During calendar year 2003 the national unemployment rate peaked at 6.3% in June and dropped to 5.7% by December. When examining individual state unemployment rates, however, twelve states had unemployment rates at, or in excess of, 6.0% in November 2003. Of these, three states (Alaska, Michigan, and Oregon) had unemployment rates of 7.0% or higher.
Information collected during the 2003 survey continued to show that, generally, vacancies of direct-care workers continued to be a serious workforce issue for most states. This trend has continued since the first survey conducted in 1999 and in subsequent surveys conducted during both strong and declining economic periods. It is worth noting that the severity of direct-care worker vacancy rates did diminish for some states: in 2003, 79% of the 44 states responding to the survey indicated that high vacancy rates continue, compared to 88% of states in 1999 and 86% of states in 2002. Thus, the recent high unemployment rates may have contributed to improved vacancy rates in some states. It will be interesting to observe whether those workers who were attracted to enter (or re-enter) direct care during the recession because of limited job opportunities, remain in the field once the overall job market significantly improves.
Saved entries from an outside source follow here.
-- pv_equiv track=rewrite | github.com/lapssh/codder_learning | courses/stepik/python/018_orfo.py | orfo_check
-- ===== SOURCE A (Python) =====
-- def orfo_check(orfo_dict, text):
--     errors_count = 0
--     orfo = []
--     for i in orfo_dict:
--         orfo.append(i.lower())
--     set_errors = set()
--     for i in text:
--         line = i.split()
--         for words in line:
--             low_word = words.lower()
--             if low_word not in orfo:
--                 set_errors.add(low_word)
--     return set_errors
-- ===== SOURCE B (Python) =====
-- def orfo_check(orfo_dict, text):
--     # Phase 1: record every lowercased text word (first occurrence) unconditionally.
--     words = dict.fromkeys(w.lower() for line in text for w in line.split())
--     # Phase 2: delete the dictionary entries from that table.
--     for d in orfo_dict:
--         words.pop(d.lower(), None)
--     return set(words)
-- ===== Notes on version B (the rewrite author's own statement) =====
-- stated objective: faster
-- what changed: Instead of testing each text word against the lowercased dictionary inside the traversal, B first records all lowercased text words unconditionally in an ordered table (dict.fromkeys) and then prunes it by a separate deletion pass over the dictionary; there is no per-word membership branch at all.
import Mathlib
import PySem

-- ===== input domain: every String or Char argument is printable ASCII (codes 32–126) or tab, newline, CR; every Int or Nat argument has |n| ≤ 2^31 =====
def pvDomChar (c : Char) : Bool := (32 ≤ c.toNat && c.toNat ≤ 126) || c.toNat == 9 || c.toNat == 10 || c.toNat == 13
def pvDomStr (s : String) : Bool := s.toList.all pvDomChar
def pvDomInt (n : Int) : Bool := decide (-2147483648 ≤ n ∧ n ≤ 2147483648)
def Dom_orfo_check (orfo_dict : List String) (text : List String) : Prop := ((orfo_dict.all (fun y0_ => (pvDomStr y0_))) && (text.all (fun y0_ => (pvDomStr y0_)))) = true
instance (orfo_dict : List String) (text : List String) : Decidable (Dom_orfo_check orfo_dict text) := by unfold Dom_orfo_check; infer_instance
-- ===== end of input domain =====

-- B replaces A's per-word membership branch by two staged passes: record every lowercased
-- text word in an ordered table (dict.fromkeys), then prune it by deleting the dictionary entries.

-- ===== PORT A =====
def orfo_check (orfo_dict : List String) (text : List String) : List String :=
  let orfo := orfo_dict.foldl (fun acc i => acc ++ [PySem.Str.lower i]) []
  text.foldl (fun set_errors i =>
    (PySem.Str.split₀ i).foldl (fun set_errors words =>
      let low_word := PySem.Str.lower words
      if low_word ∈ orfo then set_errors else PySem.Set.add set_errors low_word)
      set_errors)
    []

-- ===== PORT B =====
def orfo_check_alt (orfo_dict : List String) (text : List String) : List String :=
  -- dict.fromkeys over the lowercased text words = ordered dedup (PySem.List.dedup)
  let words : List String :=
    PySem.List.dedup (text.flatMap (fun line => (PySem.Str.split₀ line).map PySem.Str.lower))
  -- words.pop(k, None): the key list has no duplicates, so popping a key is List.erase on it
  let remaining := orfo_dict.foldl (fun ws d => ws.erase (PySem.Str.lower d)) words
  PySem.Set.ofList remaining

-- ===== PRECONDITION & SPEC =====
def Spec_orfo_check (orfo_dict : List String) (text : List String) (out : List String) : Prop := out = orfo_check_alt orfo_dict text
instance (orfo_dict : List String) (text : List String) (out : List String) : Decidable (Spec_orfo_check orfo_dict text out) := by unfold Spec_orfo_check; infer_instance

-- ===== CLAIM =====
def Claim_equal_orfo_check : Prop := ∀ (orfo_dict : List String) (text : List String), Dom_orfo_check orfo_dict text → Spec_orfo_check orfo_dict text (orfo_check orfo_dict text)

-- ===== LEMMAS AND PROOFS =====

-- A's dictionary-lowering loop builds the lowercased map.
theorem pv_foldl_append_map {α β : Type} (f : α → β) (l : List α) (acc : List β) :
    l.foldl (fun acc i => acc ++ [f i]) acc = acc ++ l.map f := by
  induction l generalizing acc with
  | nil => simp
  | cons x xs ih => simp [List.foldl, ih]

-- A's nested loop over lines is a single fold over the flattened word list.
theorem pv_foldl_flatMap {α β γ : Type} (g : α → List β) (step : γ → β → γ)
    (l : List α) (init : γ) :
    l.foldl (fun s i => (g i).foldl step s) init = (l.flatMap g).foldl step init := by
  induction l generalizing init with
  | nil => rfl
  | cons x xs ih => simp [List.foldl, ih]

-- A's filtered-add fold from the empty set is a filter of the deduplicated mapped list.
theorem pv_fold_eq_filter (f : String → String) (W T : List String) :
    W.foldl (fun s w => if f w ∈ T then s else PySem.Set.add s (f w)) [] =
      (PySem.Set.ofList (W.map f)).filter (fun w => !(PySem.Set.contains T w)) := by
  induction W using List.reverseRecOn with
  | nil => rfl
  | append_singleton xs x ih =>
    rw [List.foldl_append]
    simp only [List.map_append, List.map_cons, List.map_nil, List.foldl]
    rw [PySem.Set.ofList_append_singleton]
    rw [ih, PySem.Set.add_eq_ite]
    by_cases hT : f x ∈ T
    · simp only [hT, if_pos]
      by_cases hx : f x ∈ PySem.Set.ofList (xs.map f)
      · simp [hx]
      · simp [hx, List.filter_append, hT]
    · rw [if_neg hT, PySem.Set.add_eq_ite]
      by_cases hx : f x ∈ PySem.Set.ofList (xs.map f)
      · simp [hx, hT]
      · simp [hx, List.filter_append, hT]

-- B's deletion pass over a duplicate-free table is a single filter.
theorem pv_erase_fold (ds : List String) (l : List String) (h : l.Nodup) :
    ds.foldl (fun ws d => ws.erase (PySem.Str.lower d)) l =
      l.filter (fun w => !((ds.map PySem.Str.lower).contains w)) := by
  induction ds generalizing l with
  | nil => simp
  | cons d ds ih =>
    simp only [List.foldl]
    rw [h.erase_eq_filter, ih _ (h.filter _)]
    rw [List.filter_filter]
    apply List.filter_congr
    intro w _
    by_cases hw : w = PySem.Str.lower d <;> simp [hw]

theorem pv_orfo_eq (orfo_dict text : List String) :
    orfo_check orfo_dict text = orfo_check_alt orfo_dict text := by
  unfold orfo_check orfo_check_alt
  rw [pv_foldl_append_map]
  simp only [List.nil_append]
  rw [pv_foldl_flatMap PySem.Str.split₀]
  refine (pv_fold_eq_filter PySem.Str.lower (text.flatMap PySem.Str.split₀)
    (orfo_dict.map PySem.Str.lower)).trans ?_
  rw [← List.map_flatMap]
  simp only [PySem.List.dedup_eq_ofList]
  rw [pv_erase_fold _ _ (PySem.Set.nodup_ofList _)]
  rw [PySem.Set.ofList_eq_self_of_nodup _ (List.Nodup.filter _ (PySem.Set.nodup_ofList _))]
  apply List.filter_congr
  intro w _
  simp [PySem.Set.contains_eq_listContains]

-- ===== VERDICT =====
theorem orfo_check_spec : Claim_equal_orfo_check := by
  intro orfo_dict text _
  exact pv_orfo_eq orfo_dict text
However, responses received from states re-affirm that the economy is not the primary factor impacting serious vacancies of direct-care workers. Repeating trends found in previous surveys, both the state with the highest unemployment rate as of November 2003 (Alaska at 7.5%) and the state with the lowest unemployment rate (North Dakota at 3.2%) reported serious direct-care workforce vacancies.
In spite of the unemployment rate and continued slow job growth during 2003, there were clear signs an economic recovery was underway. Indications that state economies were improving were welcome news for states, which have struggled to balance their budgets over the past several years. A November 12, 2003 article in USA Today reported that state and local spending increases were annualized at 1% for the two consecutive quarters ending September 2003.2 This growth rate represented the smallest growth spending during back-to-back quarters reported since 1952. In contrast, the good news for states during this same period was that revenue collection was picking up, increasing to a 9.2% annualized rate during these same two quarters. However, much of these increases was reportedly due to increased federal payments to states, a significant portion of which was one-time money to offset Medicaid costs, and increased tax collections.
The December 2003 Fiscal Survey of States published by the National Governors Association and the National Association of State Budget Officers confirmed that while the economy was improving, states continued to have difficulty balancing their budgets during State Fiscal Year 2003.3 Medicaid is a major expense for states, and the report indicates that every state has taken at least one step to control Medicaid costs during State Fiscal Years 2002-2004. The report listed the following key actions:
- All 50 states either reduced or froze payments to provider organizations;
- All 50 states took steps to control prescription drug costs;
- 35 states reduced benefits;
- 34 states took steps resulting in reduced or restricted eligibility for services; and
- 32 states increased co-payments required by consumers.
Some of these actions have had a direct impact on direct-care workforce issues. Detailed Medicaid policy actions taken by states during the 2003 fiscal year are described in Section D below.